◆ **WHAT TO WORK ON**:
Each line from the start of the entries through the line that contains "pvGroupSum (fun v" should be output exactly, please.
----- EXERCISE MATERIAL
-- one value's floor-division term = sum of indicators over its run of positions
theorem grp (mn : Nat) (hm : 0 < mn) (L : Nat) (v : Int) : ∀ (cnt c : Nat),
    v * (mn : Int) * (((min (c + cnt) L / mn : Nat) : Int) - ((min c L / mn : Nat) : Int))
      = ((List.range cnt).map (fun i => if c + i < L ∧ (c + i) % mn = mn - 1 then v * (mn : Int) else 0)).sum := by
  intro cnt
  induction cnt with
  | zero => intro c; simp
  | succ cnt ih =>
    intro c
    rw [List.range_succ, List.map_append, List.sum_append, ← ih c]
    have h1 : c + (cnt + 1) = (c + cnt) + 1 := by omega
    rw [h1, step_div mn hm L (c + cnt)]
    by_cases hc : c + cnt < L ∧ (c + cnt) % mn = mn - 1
    · rw [if_pos hc]
      simp only [List.map_cons, List.map_nil, List.sum_cons, List.sum_nil, if_pos hc]
      push_cast
      ring
    · rw [if_neg hc]
      simp only [List.map_cons, List.map_nil, List.sum_cons, List.sum_nil, if_neg hc]
      push_cast
      ring

-- B's fold over the sorted distinct values IS pvGroupSum
theorem bf (cnt : Int → Nat) (mn L : Nat) (hm : 0 < mn) : ∀ (g : List Int) (acc : Int) (c : Nat),
    (g.foldl (fun (p : Int × Int) v =>
        (p.1 + v * ((mn : Nat) : Int) * (PySem.Int.floordiv (min (p.2 + ((cnt v : Nat) : Int)) ((L : Nat) : Int)) ((mn : Nat) : Int)
            - PySem.Int.floordiv (min p.2 ((L : Nat) : Int)) ((mn : Nat) : Int)),
         p.2 + ((cnt v : Nat) : Int))) (acc, ((c : Nat) : Int))).1
    = acc + pvGroupSum cnt mn L g c := by
  intro g
  induction g with
  | nil => intro acc c; simp [pvGroupSum]
  | cons v g ih =>
    intro acc c
    simp only [List.foldl_cons]
    rw [show ((c : Nat) : Int) + ((cnt v : Nat) : Int) = (((c + cnt v : Nat) : Nat) : Int) by push_cast; ring,
        show min (((c + cnt v : Nat) : Nat) : Int) ((L : Nat) : Int) = ((min (c + cnt v) L : Nat) : Int) by rw [Nat.cast_min],
        show min ((c : Nat) : Int) ((L : Nat) : Int) = ((min c L : Nat) : Int) by rw [Nat.cast_min],
        PySem.Int.floordiv_natCast, PySem.Int.floordiv_natCast, ih]
    simp only [pvGroupSum]
    ring

-- pvGroupSum over a run-length decomposition of the suffix of s = the indicator sum over positions
theorem flat_sum (score s : List Int) (mn L : Nat) (hm : 0 < mn) : ∀ (g : List Int) (c : Nat),
    s.drop c = g.flatMap (fun v => List.replicate (score.count v) v) →
    pvGroupSum (fun v => score.count v) mn L g c
      = ((List.range (s.length - c)).map
          (fun i => if c + i < L ∧ (c + i) % mn = mn - 1 then s.getD (c + i) 0 * (mn : Int) else 0)).sum := by
  intro g
  induction g with
  | nil =>
    intro c hdrop
    have h1 : s.length - c = 0 := by
      have := congrArg List.length hdrop
      simp at this
      omega
    simp [pvGroupSum, h1]
  | cons v g ih =>
    intro c hdrop
    have hlen := congrArg List.length hdrop
    simp only [List.length_drop, List.flatMap_cons, List.length_append, List.length_replicate,
      List.length_flatMap] at hlen
    have hdrop2 : s.drop (c + score.count v) = g.flatMap (fun u => List.replicate (score.count u) u) := by
      have h1 : s.drop (c + score.count v) = (s.drop c).drop (score.count v) := by
        rw [List.drop_drop, Nat.add_comm]
      rw [h1, hdrop, List.flatMap_cons]
      have h2 : (List.replicate (score.count v) v).length = score.count v := List.length_replicate
      have h3 := List.drop_left (l₁ := List.replicate (score.count v) v)
        (l₂ := g.flatMap (fun u => List.replicate (score.count u) u))
      rw [h2] at h3
      exact h3
    have hlen2 := congrArg List.length hdrop2
    simp only [List.length_drop, List.length_flatMap, List.length_replicate] at hlen2
    have hrange : s.length - c = score.count v + (s.length - (c + score.count v)) := by omega
    rw [show List.range (s.length - c)
          = List.range (score.count v)
            ++ (List.range (s.length - (c + score.count v))).map (fun i => score.count v + i) by
        rw [← List.range_add, ← hrange]]
    rw [List.map_append, List.sum_append, List.map_map]
    simp only [pvGroupSum]
    rw [ih (c + score.count v) hdrop2]
    have hfirst : ((List.range (score.count v)).map
        (fun i => if c + i < L ∧ (c + i) % mn = mn - 1 then s.getD (c + i) 0 * (mn : Int) else 0)).sum
        = ((List.range (score.count v)).map
        (fun i => if c + i < L ∧ (c + i) % mn = mn - 1 then v * (mn : Int) else 0)).sum := by
      apply congrArg
      apply List.map_congr_left
      intro i hi
      have hicnt : i < score.count v := List.mem_range.mp hi
      have hci : c + i < s.length := by omega
      have hget : s.getD (c + i) 0 = v := by
        rw [List.getD_eq_getElem s 0 hci]
        have h1 : s[c + i]'hci = (s.drop c)[i]'(by simp [List.length_drop]; omega) := by
          rw [List.getElem_drop]
        rw [h1]
        have h2 : (s.drop c)[i]'(by simp [List.length_drop]; omega)
            = (List.replicate (score.count v) v
                ++ g.flatMap (fun u => List.replicate (score.count u) u))[i]'(by
                simp only [List.length_append, List.length_replicate]; omega) := by
          simp only [hdrop, List.flatMap_cons]
        rw [h2, List.getElem_append_left (by simpa using hicnt), List.getElem_replicate]
      rw [hget]
    rw [hfirst, ← grp mn hm L v (score.count v) c]
    have hsecond : ((List.range (s.length - (c + score.count v))).map
        ((fun i => if c + i < L ∧ (c + i) % mn = mn - 1 then s.getD (c + i) 0 * (mn : Int) else 0)
          ∘ (fun i => score.count v + i))).sum
        = ((List.range (s.length - (c + score.count v))).map
        (fun i => if c + score.count v + i < L ∧ (c + score.count v + i) % mn = mn - 1
            then s.getD (c + score.count v + i) 0 * (mn : Int) else 0)).sum := by
      apply congrArg
      apply List.map_congr_left
      intro i _
      simp only [Function.comp_def]
      have h1 : c + (score.count v + i) = c + score.count v + i := by omega
      rw [h1]
    rw [hsecond]

-- counting elements of a run-length flattening over distinct values
theorem count_flat (score : List Int) : ∀ (g : List Int), g.Nodup → ∀ (a : Int),
    (g.flatMap (fun v => List.replicate (score.count v) v)).count a
      = if a ∈ g then score.count a else 0 := by
  intro g
  induction g with
  | nil => intro _ a; simp
  | cons v g ih =>
    intro hnd a
    have hnd' : g.Nodup := (List.nodup_cons.mp hnd).2
    have hvnot : v ∉ g := (List.nodup_cons.mp hnd).1
    rw [List.flatMap_cons, List.count_append, ih hnd' a, List.count_replicate]
    by_cases hav : a = v
    · subst hav
      simp [hvnot]
    · simp [hav, Ne.symm hav]

-- the descending sort of score IS the run-length flattening of its sorted distinct values
theorem flat_eq (score : List Int) :
    PySem.List.sorted score (fun x => x) true
      = (PySem.List.sorted (PySem.Set.ofList score) (fun x => x) true).flatMap
          (fun v => List.replicate (score.count v) v) := by
  have hvs_perm : (PySem.List.sorted (PySem.Set.ofList score) (fun x => x) true).Perm
      (PySem.Set.ofList score) := PySem.List.sorted_perm _ _ _
  have hvs_nd : (PySem.List.sorted (PySem.Set.ofList score) (fun x => x) true).Nodup :=
    hvs_perm.nodup_iff.mpr (PySem.Set.nodup_ofList score)
  have hvs_desc : (PySem.List.sorted (PySem.Set.ofList score) (fun x => x) true).Pairwise
      (fun a b => b ≤ a) := PySem.List.sorted_pairwise_rev _ _
  have hvs_strict : (PySem.List.sorted (PySem.Set.ofList score) (fun x => x) true).Pairwise
      (fun a b => b < a) :=
    (hvs_desc.and hvs_nd).imp (fun h => lt_of_le_of_ne h.1 (fun hba => h.2 hba.symm))
  have hflat_desc : ((PySem.List.sorted (PySem.Set.ofList score) (fun x => x) true).flatMap
      (fun v => List.replicate (score.count v) v)).Pairwise (fun a b => b ≤ a) := by
    rw [List.flatMap_def]
    apply List.pairwise_flatten.mpr
    refine ⟨?_, ?_⟩
    · intro l hl
      simp only [List.mem_map] at hl
      obtain ⟨v, _, rfl⟩ := hl
      exact List.pairwise_replicate.mpr (Or.inr le_rfl)
    · rw [List.pairwise_map]
      refine hvs_strict.imp_of_mem ?_
      intro a b _ _ hba
      intro x hx y hy
      rw [List.eq_of_mem_replicate hx, List.eq_of_mem_replicate hy]
      exact le_of_lt hba
  have hflat_perm : ((PySem.List.sorted (PySem.Set.ofList score) (fun x => x) true).flatMap
      (fun v => List.replicate (score.count v) v)).Perm score := by
    rw [List.perm_iff_count]
    intro a
    rw [count_flat score _ hvs_nd a]
    by_cases ha : a ∈ score
    · rw [if_pos (by rw [PySem.List.mem_sorted]; exact (PySem.Set.mem_ofList _ _).mpr ha)]
    · rw [if_neg (by rw [PySem.List.mem_sorted, PySem.Set.mem_ofList]; exact ha),
        (List.count_eq_zero).mpr ha]
  have hs_perm : (PySem.List.sorted score (fun x => x) true).Perm score :=
    PySem.List.sorted_perm _ _ _
  have hs_desc : (PySem.List.sorted score (fun x => x) true).Pairwise (fun a b => b ≤ a) :=
    PySem.List.sorted_pairwise_rev _ _
  exact PySem.List.eq_of_perm_of_pairwise_le_of_injective (fun x : Int => -x) neg_injective
    (hs_perm.trans hflat_perm.symm)
    (hs_desc.imp (fun h => neg_le_neg h))
    (hflat_desc.imp (fun h => neg_le_neg h))

-- ===== VERDICT (by name: the statement is the Claim_ definition above) =====
theorem solution_spec : Claim_equal_solution := by
  intro k m score _ hpre
  unfold Pre_solution at hpre
  obtain ⟨mn, rfl⟩ : ∃ mn : Nat, m = (mn : Int) := ⟨m.toNat, by omega⟩
  have hm : 0 < mn := by exact_mod_cast hpre
  unfold Spec_solution
  simp only [solution, solution_alt]
  have hs_desc : (PySem.List.sorted score (fun x => x) true).Pairwise (fun a b => b ≤ a) :=
    PySem.List.sorted_pairwise_rev _ _
  set s := PySem.List.sorted score (fun x => x) true with hsdef
  have hslen : s.length = score.length := PySem.List.length_sorted _ _ _
  -- A side: fold over boxes = sum of stride-position elements over the full blocks
  have hA := core_pos s hs_desc mn hm
  rw [hA]
  have hfloor : PySem.Int.floordiv ((s.length : Nat) : Int) ((mn : Nat) : Int)
      = ((s.length / mn : Nat) : Int) := PySem.Int.floordiv_natCast _ _
  rw [hfloor]
  have hrange : PySem.List.pyRange 0 ((s.length / mn : Nat) : Int) 1
      = (List.range (s.length / mn)).map (fun j => ((j : Nat) : Int)) := by
    rw [PySem.List.pyRange_one]
    simp
    rw [← Int.natCast_div, Int.toNat_natCast]
  rw [hrange, List.map_map]
  have hterms : ∀ j ∈ List.range (s.length / mn),
      ((fun j => PySem.List.pyGetD s ((j + 1) * ((mn : Nat) : Int) - 1) 0) ∘ (fun j : Nat => ((j : Nat) : Int))) j
        = s.getD ((j + 1) * mn - 1) 0 := by
    intro j _
    simp only [Function.comp_def]
    have h1 : 1 ≤ (j + 1) * mn := Nat.mul_pos (Nat.succ_pos j) hm
    have hcast : ((j : Int) + 1) * ((mn : Nat) : Int) - 1 = (((j + 1) * mn - 1 : Nat) : Int) := by
      push_cast [h1]
      ring
    rw [hcast, PySem.List.pyGetD_natCast]
  rw [List.map_congr_left hterms]
  have hmul : ((mn : Nat) : Int) * ((List.range (s.length / mn)).map (fun j => s.getD ((j + 1) * mn - 1) 0)).sum
      = ((List.range (s.length / mn)).map (fun j => s.getD ((j + 1) * mn - 1) 0 * ((mn : Nat) : Int))).sum := by
    rw [← List.sum_map_mul_left]
    apply congrArg
    apply List.map_congr_left
    intro j _
    ring
  rw [hmul, ← blocks_sum mn hm (fun t => s.getD t 0 * ((mn : Nat) : Int)) (s.length / mn)]
  -- B side: counter fold = pvGroupSum = the same indicator sum
  rw [PySem.Dict.foldl_insert_getD_add_one_eq_counter, PySem.Dict.keys_counter]
  simp only [PySem.Dict.getD_counter]
  rw [show PySem.Int.floordiv ((score.length : Nat) : Int) ((mn : Nat) : Int) * ((mn : Nat) : Int)
        = ((score.length / mn * mn : Nat) : Int) by
      rw [PySem.Int.floordiv_natCast, ← Nat.cast_mul]]
  have hB := bf (fun v => score.count v) mn (score.length / mn * mn) hm
    (PySem.List.sorted (PySem.Set.ofList score) (fun x => x) true) 0 0
  simp only [Nat.cast_zero, zero_add] at hB
  rw [hB]
  have hdrop0 : s.drop 0 = (PySem.List.sorted (PySem.Set.ofList score) (fun x => x) true).flatMap
      (fun v => List.replicate (score.count v) v) := by
    rw [List.drop_zero, hsdef]
    exact flat_eq score
  rw [flat_sum score s mn (score.length / mn * mn) hm
    (PySem.List.sorted (PySem.Set.ofList score) (fun x => x) true) 0 hdrop0]
  simp only [Nat.sub_zero, zero_add, hslen]
  exact (range_pad (score.length / mn * mn) score.length (Nat.div_mul_le_self _ _)
    (fun t => t % mn = mn - 1) (fun t => s.getD t 0 * ((mn : Nat) : Int))).symm
-- the whole equivalence, over Nat-sized grid parameters
theorem pvMain (bits : List Int) (colsN rowsN : Nat) (hc : 0 < colsN)
    (hn : bits.length ≤ rowsN * colsN) (hup : rowsN * colsN < bits.length + colsN) :
    PySem.List.slice
      ((PySem.List.pyRange 0 (colsN : Int)).foldl (fun acc c =>
        (PySem.List.pyRange 0 (rowsN : Int)).foldl (fun acc r =>
          acc ++ [PySem.List.pyGetD
            (bits ++ List.replicate (rowsN * colsN - bits.length) 0)
            (r * (colsN : Int) + c) 0]) acc) [])
      none (some (bits.length : Int))
    = PySem.List.slice
      (let piles : List (List Int) :=
        (PySem.List.enumerate bits).foldl (fun ps ib =>
          ps.modify (PySem.Int.mod ib.1 (colsN : Int)).toNat (fun p => p ++ [ib.2]))
          (List.replicate colsN []);
       let rows : Nat := (piles.getD 0 []).length;
       piles.foldl (fun acc p => acc ++ p ++ List.replicate (rows - p.length) 0) [])
      none (some (bits.length : Int)) := by
  -- B side: the dealing fold fills the piles
  have hinit : (List.replicate colsN ([] : List Int))
      = (List.range colsN).map (pvPick bits colsN 0) := by
    have hp0 : pvPick bits colsN 0 = fun _ => ([] : List Int) := by
      funext c; simp [pvPick, pvCnt_zero]
    rw [hp0, List.map_const', List.length_range]
  have hpiles : (PySem.List.enumerate bits).foldl (fun ps ib =>
        ps.modify (PySem.Int.mod ib.1 (colsN : Int)).toNat (fun p => p ++ [ib.2]))
        (List.replicate colsN [])
      = (List.range colsN).map (pvPick bits colsN bits.length) := by
    rw [hinit]
    have := pvDeal_go bits colsN hc bits 0 (by simp) (by omega)
    simpa using this
  simp only [hpiles]
  -- the first pile's length is A's row count
  have hrowsid : pvCnt colsN bits.length 0 = rowsN := pvRows_eq colsN rowsN bits.length hc hn hup
  have hhead : (((List.range colsN).map (pvPick bits colsN bits.length)).getD 0 []).length
      = rowsN := by
    have hget : ((List.range colsN).map (pvPick bits colsN bits.length))[0]?
        = some (pvPick bits colsN bits.length 0) := by
      rw [List.getElem?_map, List.getElem?_range hc]
      rfl
    rw [List.getD_eq_getElem?_getD, hget]
    simpa [pvPick] using hrowsid
  rw [hhead]
  -- B's concatenation loop is a flatMap over the piles
  have hfold : ((List.range colsN).map (pvPick bits colsN bits.length)).foldl
        (fun acc p => acc ++ p ++ List.replicate (rowsN - p.length) 0) []
      = (List.range colsN).flatMap (fun c =>
          pvPick bits colsN bits.length c
            ++ List.replicate (rowsN - (pvPick bits colsN bits.length c).length) 0) := by
    have hfun : (fun (acc : List Int) (p : List Int) =>
          acc ++ p ++ List.replicate (rowsN - p.length) 0)
        = fun acc p => acc ++ (p ++ List.replicate (rowsN - p.length) 0) := by
      funext acc p; rw [List.append_assoc]
    rw [hfun, List.foldl_map, PySem.List.foldl_append_eq_flatMap, List.nil_append]
  rw [hfold]
  -- A side: the gather loops are a flatMap over the columns
  rw [PySem.List.pyRange_zero_natCast colsN, PySem.List.pyRange_zero_natCast rowsN]
  rw [List.foldl_map]
  simp only [List.foldl_map, PySem.List.foldl_append_singleton_eq_map]
  rw [PySem.List.foldl_append_eq_flatMap, List.nil_append]
  -- columnwise equality
  congr 1
  apply pvFlatMap_congr
  intro c hcm
  have hclt : c < colsN := List.mem_range.mp hcm
  have hlenp : (pvPick bits colsN bits.length c).length = pvCnt colsN bits.length c := by
    simp [pvPick]
  have hcle : pvCnt colsN bits.length c ≤ rowsN := by
    rw [← hrowsid]; exact pvCnt_le colsN bits.length c
  rw [hlenp]
  exact (pvColumn bits colsN rowsN c hc hclt hn hcle).symm

-- ===== VERDICT (by name: the statement is the Claim_ definition above) =====
theorem block_interleave_spec : Claim_equal_block_interleave := by
  intro bits depth _
  unfold Spec_block_interleave block_interleave block_interleave_alt
  by_cases h : depth ≤ 1
  · simp [h]
  · simp only [if_neg h]
    have hd2 : 2 ≤ depth := by omega
    set colsN : Nat := depth.toNat with hcolsdef
    have hdepth : depth = (colsN : Int) := by omega
    have hc : 0 < colsN := by omega
    set q : Int := PySem.Int.floordiv (-(bits.length : Int)) depth with hq
    have hdm := PySem.Int.floordiv_mul_add_mod (-(bits.length : Int)) depth
    have hm0 : 0 ≤ PySem.Int.mod (-(bits.length : Int)) depth :=
      PySem.Int.mod_nonneg _ (by omega)
    have hm1 : PySem.Int.mod (-(bits.length : Int)) depth < depth :=
      PySem.Int.mod_lt _ (by omega)
    rw [← hq] at hdm
    have hrows0 : 0 ≤ -q := by nlinarith
    set rowsN : Nat := (-q).toNat with hrowsdef
    have hrowseq : -q = (rowsN : Int) := by omega
    have hcover : (bits.length : Int) ≤ (rowsN : Int) * (colsN : Int) := by
      rw [← hrowseq, ← hdepth]; nlinarith
    have hn : bits.length ≤ rowsN * colsN := by exact_mod_cast hcover
    have hupI : (rowsN : Int) * (colsN : Int) < (bits.length : Int) + (colsN : Int) := by
      rw [← hrowseq, ← hdepth]; nlinarith
    have hup : rowsN * colsN < bits.length + colsN := by exact_mod_cast hupI
    have htn : ((rowsN : Int) * (colsN : Int) - (bits.length : Int)).toNat
        = rowsN * colsN - bits.length := by
      rw [show ((rowsN : Int)) * ((colsN : Int)) = ((rowsN * colsN : Nat) : Int) by push_cast; ring,
        Int.toNat_sub]
    rw [hdepth, hrowseq, htn]
    exact pvMain bits colsN rowsN hc hn hup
----------
◆ **REPLY TO THE TASK**:
-- one value's floor-division term = sum of indicators over its run of positions
theorem grp (mn : Nat) (hm : 0 < mn) (L : Nat) (v : Int) : ∀ (cnt c : Nat),
    v * (mn : Int) * (((min (c + cnt) L / mn : Nat) : Int) - ((min c L / mn : Nat) : Int))
      = ((List.range cnt).map (fun i => if c + i < L ∧ (c + i) % mn = mn - 1 then v * (mn : Int) else 0)).sum := by
  intro cnt
  induction cnt with
  | zero => intro c; simp
  | succ cnt ih =>
    intro c
    rw [List.range_succ, List.map_append, List.sum_append, ← ih c]
    have h1 : c + (cnt + 1) = (c + cnt) + 1 := by omega
    rw [h1, step_div mn hm L (c + cnt)]
    by_cases hc : c + cnt < L ∧ (c + cnt) % mn = mn - 1
    · rw [if_pos hc]
      simp only [List.map_cons, List.map_nil, List.sum_cons, List.sum_nil, if_pos hc]
      push_cast
      ring
    · rw [if_neg hc]
      simp only [List.map_cons, List.map_nil, List.sum_cons, List.sum_nil, if_neg hc]
      push_cast
      ring

-- B's fold over the sorted distinct values IS pvGroupSum
theorem bf (cnt : Int → Nat) (mn L : Nat) (hm : 0 < mn) : ∀ (g : List Int) (acc : Int) (c : Nat),
    (g.foldl (fun (p : Int × Int) v =>
        (p.1 + v * ((mn : Nat) : Int) * (PySem.Int.floordiv (min (p.2 + ((cnt v : Nat) : Int)) ((L : Nat) : Int)) ((mn : Nat) : Int)
            - PySem.Int.floordiv (min p.2 ((L : Nat) : Int)) ((mn : Nat) : Int)),
         p.2 + ((cnt v : Nat) : Int))) (acc, ((c : Nat) : Int))).1
    = acc + pvGroupSum cnt mn L g c := by
  intro g
  induction g with
  | nil => intro acc c; simp [pvGroupSum]
  | cons v g ih =>
    intro acc c
    simp only [List.foldl_cons]
    rw [show ((c : Nat) : Int) + ((cnt v : Nat) : Int) = (((c + cnt v : Nat) : Nat) : Int) by push_cast; ring,
        show min (((c + cnt v : Nat) : Nat) : Int) ((L : Nat) : Int) = ((min (c + cnt v) L : Nat) : Int) by rw [Nat.cast_min],
        show min ((c : Nat) : Int) ((L : Nat) : Int) = ((min c L : Nat) : Int) by rw [Nat.cast_min],
        PySem.Int.floordiv_natCast, PySem.Int.floordiv_natCast, ih]
    simp only [pvGroupSum]
    ring

-- pvGroupSum over a run-length decomposition of the suffix of s = the indicator sum over positions
theorem flat_sum (score s : List Int) (mn L : Nat) (hm : 0 < mn) : ∀ (g : List Int) (c : Nat),
    s.drop c = g.flatMap (fun v => List.replicate (score.count v) v) →
    pvGroupSum (fun v => score.count v) mn L g c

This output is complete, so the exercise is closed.